--- Information provided ---
-- pv_equiv track=rewrite | github.com/AJOsmaston/AdventOfCode2024 | src/day_03.py | generate_substrings
-- ===== SOURCE A (Python) =====
-- def generate_substrings(start_flags, stop_flags, input_string):
--     if len(stop_flags) == 0:
--         return [input_string]
--     current_index = 0
--
--     substrings = []
--
--     while current_index < len(input_string):
--         for start_flag in start_flags:
--             if start_flag >= current_index:
--                 start_index = start_flag
--                 current_index = start_flag
--                 break
--         for stop_flag in stop_flags:
--             if stop_flag > start_index and stop_flag > current_index:
--                 stop_index = stop_flag
--                 current_index = stop_flag
--                 break
--         substrings.append(input_string[start_index:stop_index])
--
--     return substrings
-- ===== SOURCE B (Python) =====
-- def generate_substrings(start_flags, stop_flags, input_string):
--     if not stop_flags:
--         return [input_string]
--     n = len(input_string)
--     substrings = []
--     i = 0
--     j = 0
--     current = 0
--     start = 0
--     while current < n:
--         # advance the start pointer past flags already behind us; take the next one
--         while i < len(start_flags) and start_flags[i] < current:
--             i += 1
--         if i < len(start_flags):
--             start = start_flags[i]
--             current = start
--         # advance the stop pointer to the first flag strictly ahead and consume it
--         while j < len(stop_flags) and stop_flags[j] <= current:
--             j += 1
--         stop = stop_flags[j]
--         current = stop
--         j += 1
--         substrings.append(input_string[start:stop])
--     return substrings
-- ===== Notes on version B (the rewrite author's own statement) =====
-- stated objective: faster
-- what changed: Replaces A's per-iteration rescans of both flag lists from the beginning with two monotone pointers that each advance through their list exactly once.
-- outside the precondition, e.g. on generate_substrings([1, 5], [2, 1], 'abc'): A returns ['b', ''], B raises IndexError; on generate_substrings([0, 7], [5], 'abcde'): A returns ['abcde'], B returns ['abcde']
import Mathlib
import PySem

--- What to work on ---
Your task is to reproduce all the data exactly as shown.

--- Expected answer ---
-- pv_equiv track=rewrite | github.com/AJOsmaston/AdventOfCode2024 | src/day_03.py | generate_substrings
-- ===== SOURCE A (Python) =====
-- def generate_substrings(start_flags, stop_flags, input_string):
--     if len(stop_flags) == 0:
--         return [input_string]
--     current_index = 0
--
--     substrings = []
--
--     while current_index < len(input_string):
--         for start_flag in start_flags:
--             if start_flag >= current_index:
--                 start_index = start_flag
--                 current_index = start_flag
--                 break
--         for stop_flag in stop_flags:
--             if stop_flag > start_index and stop_flag > current_index:
--                 stop_index = stop_flag
--                 current_index = stop_flag
--                 break
--         substrings.append(input_string[start_index:stop_index])
--
--     return substrings
-- ===== SOURCE B (Python) =====
-- def generate_substrings(start_flags, stop_flags, input_string):
--     if not stop_flags:
--         return [input_string]
--     n = len(input_string)
--     substrings = []
--     i = 0
--     j = 0
--     current = 0
--     start = 0
--     while current < n:
--         # advance the start pointer past flags already behind us; take the next one
--         while i < len(start_flags) and start_flags[i] < current:
--             i += 1
--         if i < len(start_flags):
--             start = start_flags[i]
--             current = start
--         # advance the stop pointer to the first flag strictly ahead and consume it
--         while j < len(stop_flags) and stop_flags[j] <= current:
--             j += 1
--         stop = stop_flags[j]
--         current = stop
--         j += 1
--         substrings.append(input_string[start:stop])
--     return substrings
-- ===== Notes on version B (the rewrite author's own statement) =====
-- stated objective: faster
-- what changed: Replaces A's per-iteration rescans of both flag lists from the beginning with two monotone pointers that each advance through their list exactly once.
-- outside the precondition, e.g. on generate_substrings([1, 5], [2, 1], 'abc'): A returns ['b', ''], B raises IndexError; on generate_substrings([0, 7], [5], 'abcde'): A returns ['abcde'], B returns ['abcde']
import Mathlib
import PySem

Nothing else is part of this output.